Map 1 – Rocky Shore Metals Property Portfolio (in red)
Brian Howlett, the President and Chief Executive Officer of Hemlo said, “We are extremely pleased to have acquired this exciting claim package in Newfoundland, particularly the Gold Anchor Project. We believe the combination of the Hemlo gold projects and Rocky Shore’s early-stage gold properties in central Newfoundland will generate significant value for all stakeholders as we advance these projects forward toward discovery.”
Concurrent with closing the Transaction, Ken Lapierre was appointed Vice President, Exploration of Hemlo. Mr. Lapierre brings forty plus years of experience to the management team at Hemlo. He is an exploration, mine geologist and financier with experience in the precious and base metals sectors.
“This is an excellent opportunity that allows us to advance our district scale Gold Anchor Project; an underexplored and strategically located property on trend to significant high grade gold discoveries in a potential emerging gold district. I am delighted to be able to work with the Hemlo team and look forward to completing our summer field program presently in full swing at Gold Anchor,” said Ken Lapierre, V.P. Exploration of the Company.
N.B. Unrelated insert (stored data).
-- pv_equiv track=rewrite | github.com/guige2023/rabai_autoclick | actions/data_imputer_action.py | _backward_fill
-- ===== SOURCE A (Python) =====
-- from typing import Any, Callable, Optional, Sequence
--
-- def _backward_fill(
--
--     values: list[Any],
--     limit: Optional[int] = None,
-- ) -> list[Any]:
--     """Backward fill missing values."""
--     result = [None] * len(values)
--     next_valid = None
--     fill_count = 0
--
--     for i in range(len(values) - 1, -1, -1):
--         value = values[i]
--         if value is not None:
--             next_valid = value
--             fill_count = 0
--             result[i] = value
--         elif next_valid is not None:
--             if limit is None or fill_count < limit:
--                 result[i] = next_valid
--                 fill_count += 1
--
--     return result
-- ===== SOURCE B (Python) =====
-- from typing import Any, Optional
--
--
-- def _backward_fill(
--     values: list,
--     limit: Optional[int] = None,
-- ) -> list:
--     """Backward fill missing values: forward pass flushing each None-run when
--     its following valid value is reached (fills the run's tail, nearest the value)."""
--     out = []
--     run = 0  # length of the current pending run of Nones
--     for v in values:
--         if v is None:
--             run += 1
--         else:
--             k = run if limit is None else min(run, max(limit, 0))
--             out.extend([None] * (run - k))
--             out.extend([v] * k)
--             out.append(v)
--             run = 0
--     out.extend([None] * run)  # trailing Nones stay None
--     return out
-- ===== Notes on version B (the rewrite author's own statement) =====
-- stated objective: alternative
-- what changed: Replaces A's backward index scan with next_valid/fill_count scalars and in-place writes into a preallocated result by a single forward pass that counts each None-run and, at the run's terminating valid value, emits the run's unfilled head, the filled tail and the value by list appends.
import Mathlib
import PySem

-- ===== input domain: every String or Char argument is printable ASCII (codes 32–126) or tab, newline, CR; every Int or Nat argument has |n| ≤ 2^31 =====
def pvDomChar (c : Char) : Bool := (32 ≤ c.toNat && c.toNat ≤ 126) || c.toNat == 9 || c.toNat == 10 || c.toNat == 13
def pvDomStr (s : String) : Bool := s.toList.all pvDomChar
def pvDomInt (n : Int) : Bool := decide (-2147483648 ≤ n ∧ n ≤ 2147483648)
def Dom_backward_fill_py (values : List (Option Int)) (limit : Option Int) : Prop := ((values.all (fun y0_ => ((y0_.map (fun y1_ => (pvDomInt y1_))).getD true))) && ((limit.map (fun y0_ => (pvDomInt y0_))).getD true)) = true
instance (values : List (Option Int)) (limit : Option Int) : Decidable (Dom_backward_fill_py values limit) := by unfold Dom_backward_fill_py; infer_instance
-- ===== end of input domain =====

-- B replaces the backward scan with scalar state by a forward pass that counts each
-- None-run and flushes it (unfilled head, filled tail, then the value) at its valid value;
-- same values, a different decomposition (objective: alternative).

-- ===== PORT A =====
-- one loop iteration of A at index i (reads values[i], possibly writes result[i])
def bfStep (values : List (Option Int)) (limit : Option Int)
    (st : List (Option Int) × Option Int × Int) (i : Nat) :
    List (Option Int) × Option Int × Int :=
  let result := st.1
  let next_valid := st.2.1
  let fill_count := st.2.2
  -- values[i]: i is an in-range nonnegative loop index, so plain getD reads it exactly
  match values.getD i none with
  | some x => (result.set i (some x), some x, (0 : Int))
  | none =>
    match next_valid with
    | some nv =>
      if (match limit with | none => true | some l => decide (fill_count < l)) then
        (result.set i (some nv), some nv, fill_count + 1)
      else st
    | none => st

-- `for i in range(len(values)-1, -1, -1)`: bfLoop n processes i = n-1, n-2, …, 0
def bfLoop (values : List (Option Int)) (limit : Option Int) :
    Nat → (List (Option Int) × Option Int × Int) → List (Option Int) × Option Int × Int
  | 0, st => st
  | Nat.succ i, st => bfLoop values limit i (bfStep values limit st i)

def backward_fill_py (values : List (Option Int)) (limit : Option Int) : List (Option Int) :=
  (bfLoop values limit values.length (List.replicate values.length none, none, 0)).1

-- ===== PORT B =====
-- one loop iteration of B: count a None, or flush the pending run at a valid value
def bfBody (limit : Option Int) (st : List (Option Int) × Int) (v : Option Int) :
    List (Option Int) × Int :=
  match v with
  | none => (st.1, st.2 + 1)
  | some x =>
    let k : Int := match limit with | none => st.2 | some l => min st.2 (max l 0)
    (st.1 ++ List.replicate (st.2 - k).toNat none ++ List.replicate k.toNat (some x) ++ [some x], 0)

def backward_fill_py_alt (values : List (Option Int)) (limit : Option Int) : List (Option Int) :=
  let st := values.foldl (bfBody limit) ([], 0)
  st.1 ++ List.replicate st.2.toNat none

-- ===== PRECONDITION & SPEC =====
def Spec_backward_fill_py (values : List (Option Int)) (limit : Option Int) (out : List (Option Int)) : Prop := out = backward_fill_py_alt values limit
instance (values : List (Option Int)) (limit : Option Int) (out : List (Option Int)) : Decidable (Spec_backward_fill_py values limit out) := by unfold Spec_backward_fill_py; infer_instance

-- ===== CLAIM (what is proved, stated in full; the proofs are below) =====
def Claim_equal_backward_fill_py : Prop := ∀ (values : List (Option Int)) (limit : Option Int), Dom_backward_fill_py values limit → Spec_backward_fill_py values limit (backward_fill_py values limit)

-- ===== LEMMAS AND PROOFS =====

-- A's loop as a structural recursion from the right, initial scalars (nv, fc)
def auxA (limit : Option Int) : List (Option Int) → Option Int → Int →
    List (Option Int) × Option Int × Int
  | [], nv, fc => ([], nv, fc)
  | v :: rest, nv, fc =>
    match auxA limit rest nv fc with
    | (r, nv', fc') =>
      match v with
      | some x => (some x :: r, some x, 0)
      | none =>
        match nv' with
        | some x =>
          if (match limit with | none => true | some l => decide (fc' < l)) then
            (some x :: r, some x, fc' + 1)
          else (none :: r, nv', fc')
        | none => (none :: r, nv', fc')

lemma bfStep_cons (v : Option Int) (rest : List (Option Int)) (limit : Option Int)
    (c : Option Int) (racc : List (Option Int)) (nv : Option Int) (fc : Int) (i : Nat) :
    bfStep (v :: rest) limit (c :: racc, nv, fc) (i + 1)
      = (c :: (bfStep rest limit (racc, nv, fc) i).1,
         (bfStep rest limit (racc, nv, fc) i).2) := by
  simp only [bfStep, List.getD_cons_succ, List.set_cons_succ]
  cases rest.getD i none with
  | some x => rfl
  | none =>
    cases nv with
    | none => rfl
    | some w =>
      by_cases h : (match limit with | none => true | some l => decide (fc < l)) = true <;>
        simp [h]

lemma bfLoop_cons (v : Option Int) (rest : List (Option Int)) (limit : Option Int) :
    ∀ (m : Nat) (c : Option Int) (racc : List (Option Int)) (nv : Option Int) (fc : Int),
    bfLoop (v :: rest) limit (m + 1) (c :: racc, nv, fc)
      = bfStep (v :: rest) limit
          (c :: (bfLoop rest limit m (racc, nv, fc)).1,
           (bfLoop rest limit m (racc, nv, fc)).2) 0 := by
  intro m
  induction m with
  | zero => intro c racc nv fc; rfl
  | succ m ih =>
    intro c racc nv fc
    show bfLoop (v :: rest) limit (m + 1) (bfStep (v :: rest) limit (c :: racc, nv, fc) (m + 1)) = _
    rw [bfStep_cons]
    rw [ih]
    rfl

lemma bfLoop_eq_auxA (limit : Option Int) :
    ∀ (values : List (Option Int)) (nv : Option Int) (fc : Int),
    bfLoop values limit values.length (List.replicate values.length none, nv, fc)
      = auxA limit values nv fc := by
  intro values
  induction values with
  | nil => intro nv fc; rfl
  | cons v rest ih =>
    intro nv fc
    have hlen : (v :: rest).length = rest.length + 1 := rfl
    rw [hlen, List.replicate_succ, bfLoop_cons, ih]
    cases h : auxA limit rest nv fc with
    | mk r p =>
      cases p with
      | mk nv' fc' =>
        simp only [auxA, h]
        cases v with
        | some x => simp [bfStep]
        | none =>
          cases nv' with
          | none => simp [bfStep]
          | some w =>
            by_cases hok : (match limit with | none => true | some l => decide (fc' < l)) = true <;>
              simp [bfStep]

-- the number of Nones of a run of length m that get filled
def kfun (limit : Option Int) (m : Nat) : Nat :=
  match limit with
  | none => m
  | some l => min m l.toNat

lemma auxA_replicate_none (limit : Option Int) (m : Nat) :
    auxA limit (List.replicate m none) none 0 = (List.replicate m none, none, 0) := by
  induction m with
  | zero => rfl
  | succ m ih => rw [List.replicate_succ]; simp [auxA, ih]

lemma auxA_run (limit : Option Int) (x : Int) (rest : List (Option Int)) :
    ∀ (m : Nat),
    auxA limit (List.replicate m none ++ some x :: rest) none 0
      = (List.replicate (m - kfun limit m) none ++ List.replicate (kfun limit m) (some x)
          ++ some x :: (auxA limit rest none 0).1,
         some x, (kfun limit m : Int)) := by
  intro m
  induction m with
  | zero =>
    cases h : auxA limit rest none 0 with
    | mk r p => cases limit <;> simp [auxA, kfun, h]
  | succ m ih =>
    rw [List.replicate_succ, List.cons_append]
    simp only [auxA, ih]
    cases limit with
    | none =>
      simp only [kfun]
      simp [List.replicate_succ]
    | some l =>
      simp only [kfun]
      by_cases h : m < l.toNat
      · have hmin : min m l.toNat = m := by omega
        have hmin' : min (m + 1) l.toNat = m + 1 := by omega
        have hok : ((m : Nat) : Int) < l := by omega
        simp only [hmin, hmin', hok, decide_true, if_true, Prod.mk.injEq]
        refine ⟨?_, trivial, by push_cast; ring⟩
        simp [List.replicate_succ]
      · have hmin : min m l.toNat = l.toNat := by omega
        have hmin' : min (m + 1) l.toNat = l.toNat := by omega
        have hok : ¬ ((l.toNat : Nat) : Int) < l := by omega
        simp only [hmin, hmin', hok, decide_false]
        rw [if_neg (by simp)]
        have hstep : m + 1 - l.toNat = (m - l.toNat) + 1 := by omega
        rw [hstep, List.replicate_succ]
        simp

-- the chunk B emits when flushing a run of `run` Nones at value x
def chunkB (limit : Option Int) (run : Int) (x : Int) : List (Option Int) :=
  let k : Int := match limit with | none => run | some l => min run (max l 0)
  List.replicate (run - k).toNat none ++ List.replicate k.toNat (some x) ++ [some x]

lemma bfBody_none (limit : Option Int) (out : List (Option Int)) (run : Int) :
    bfBody limit (out, run) none = (out, run + 1) := rfl

lemma bfBody_some (limit : Option Int) (out : List (Option Int)) (run : Int) (x : Int) :
    bfBody limit (out, run) (some x) = (out ++ chunkB limit run x, 0) := by
  cases limit <;> simp [bfBody, chunkB]

-- B's fold only appends to the output component
lemma bfFold_out_append (limit : Option Int) :
    ∀ (vs : List (Option Int)) (out : List (Option Int)) (run : Int),
    vs.foldl (bfBody limit) (out, run)
      = (out ++ (vs.foldl (bfBody limit) ([], run)).1, (vs.foldl (bfBody limit) ([], run)).2) := by
  intro vs
  induction vs with
  | nil => intro out run; simp
  | cons v vs ih =>
    intro out run
    cases v with
    | none =>
      simp only [List.foldl_cons, bfBody_none]
      exact ih out (run + 1)
    | some x =>
      simp only [List.foldl_cons, bfBody_some, List.nil_append]
      rw [ih (out ++ chunkB limit run x) 0, ih (chunkB limit run x) 0]
      simp [List.append_assoc]

lemma bfFold_replicate_none (limit : Option Int) :
    ∀ (m : Nat) (out : List (Option Int)) (run : Int),
    (List.replicate m none).foldl (bfBody limit) (out, run) = (out, run + m) := by
  intro m
  induction m with
  | zero => intro out run; simp
  | succ m ih =>
    intro out run
    rw [List.replicate_succ]
    simp only [List.foldl_cons, bfBody_none, ih]
    congr 1
    push_cast
    ring

-- the flushed chunk of a run of m Nones matches A's filled prefix
lemma chunk_eq (limit : Option Int) (m : Nat) (x : Int) :
    chunkB limit (m : Int) x
      = List.replicate (m - kfun limit m) none ++ List.replicate (kfun limit m) (some x) ++ [some x] := by
  cases limit with
  | none => simp [chunkB, kfun]
  | some l =>
    simp only [chunkB, kfun]
    have h1 : ((m : Int) - min (m : Int) (max l 0)).toNat = m - min m l.toNat := by omega
    have h2 : (min (m : Int) (max l 0)).toNat = min m l.toNat := by omega
    rw [h1, h2]

-- every list is all-Nones or a None-run followed by a valid value
lemma decomp (values : List (Option Int)) :
    (∃ m, values = List.replicate m none) ∨
    (∃ m x rest, values = List.replicate m none ++ some x :: rest) := by
  induction values with
  | nil => exact Or.inl ⟨0, rfl⟩
  | cons v rest ih =>
    cases v with
    | some x => exact Or.inr ⟨0, x, rest, rfl⟩
    | none =>
      cases ih with
      | inl h =>
        obtain ⟨m, hm⟩ := h
        exact Or.inl ⟨m + 1, by rw [hm, List.replicate_succ]⟩
      | inr h =>
        obtain ⟨m, x, r, hm⟩ := h
        exact Or.inr ⟨m + 1, x, r, by rw [hm, List.replicate_succ]; rfl⟩

lemma main_eq (limit : Option Int) :
    ∀ (n : Nat) (values : List (Option Int)), values.length ≤ n →
    backward_fill_py values limit = backward_fill_py_alt values limit := by
  intro n
  induction n with
  | zero =>
    intro values hlen
    have : values = [] := List.eq_nil_of_length_eq_zero (Nat.le_zero.1 hlen)
    subst this; rfl
  | succ n ih =>
    intro values hlen
    rcases decomp values with ⟨m, hm⟩ | ⟨m, x, rest, hm⟩
    · subst hm
      rw [backward_fill_py, bfLoop_eq_auxA, auxA_replicate_none]
      rw [backward_fill_py_alt]
      simp only [bfFold_replicate_none limit m ([]) 0]
      simp
    · subst hm
      have hlrest : rest.length ≤ n := by
        simp only [List.length_append, List.length_replicate, List.length_cons] at hlen
        omega
      have hA : (auxA limit rest none 0).1 = backward_fill_py_alt rest limit := by
        rw [← ih rest hlrest, backward_fill_py, bfLoop_eq_auxA]
      have e1 : (List.replicate m none ++ some x :: rest).foldl (bfBody limit) ([], 0)
          = rest.foldl (bfBody limit) (chunkB limit (m : Int) x, 0) := by
        rw [List.foldl_append, bfFold_replicate_none limit m ([]) 0]
        simp only [List.foldl_cons, bfBody_some, List.nil_append]
        norm_num
      rw [backward_fill_py, bfLoop_eq_auxA, auxA_run]
      rw [backward_fill_py_alt]
      simp only [e1]
      rw [bfFold_out_append limit rest (chunkB limit (m : Int) x) 0]
      simp only [chunk_eq]
      simp only [backward_fill_py_alt] at hA
      simp [List.append_assoc, hA]

-- ===== VERDICT (by name: the statement is the Claim_ definition above) =====
theorem backward_fill_py_spec : Claim_equal_backward_fill_py := by
  intro values limit _
  unfold Spec_backward_fill_py
  exact main_eq limit values.length values (le_refl _)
The Company is preparing a technical report for the Gold Anchor Project which will be filed on the Company’s SEDAR+ profile at www.sedarplus.com when finalized.
Early Warning Disclosure
In connection with the closing of the Transaction, Ken Lapierre, of Brockville, Ontario, acquired an aggregate of 10,195,200 Hemlo Shares at a deemed value of $0.053 per Hemlo Share in exchange for 3,600,000 Rocky Shore Shares having a deemed value of $0.15 per Rocky Shore Share or $540,000 in the aggregate, pursuant to the exemption contained in Section 2.16 of National Instrument 45-106 – Prospectus Exemptions (the “take-over bid and issuer bid” transaction exemption). The purchase agreement for the Hemlo Shares contains customary representations, warranties and agreements, conditions to closing and other obligations of the parties.
Prior to the closing of the Transaction, Mr. Lapierre did not own any securities of Hemlo. Following closing, Mr. Lapierre owns and controls 10,195,200 Hemlo Shares and nil convertible securities representing approximately 10.12% of the issued and outstanding Hemlo Shares.
The acquisition of the Hemlo Shares by Mr. Lapierre did not take place through the facilities of any market for Hemlo’s securities. Mr. Lapierre may increase or decrease his investment in Hemlo at any time, or continue to maintain his current investment position, depending on market conditions or any other relevant factor.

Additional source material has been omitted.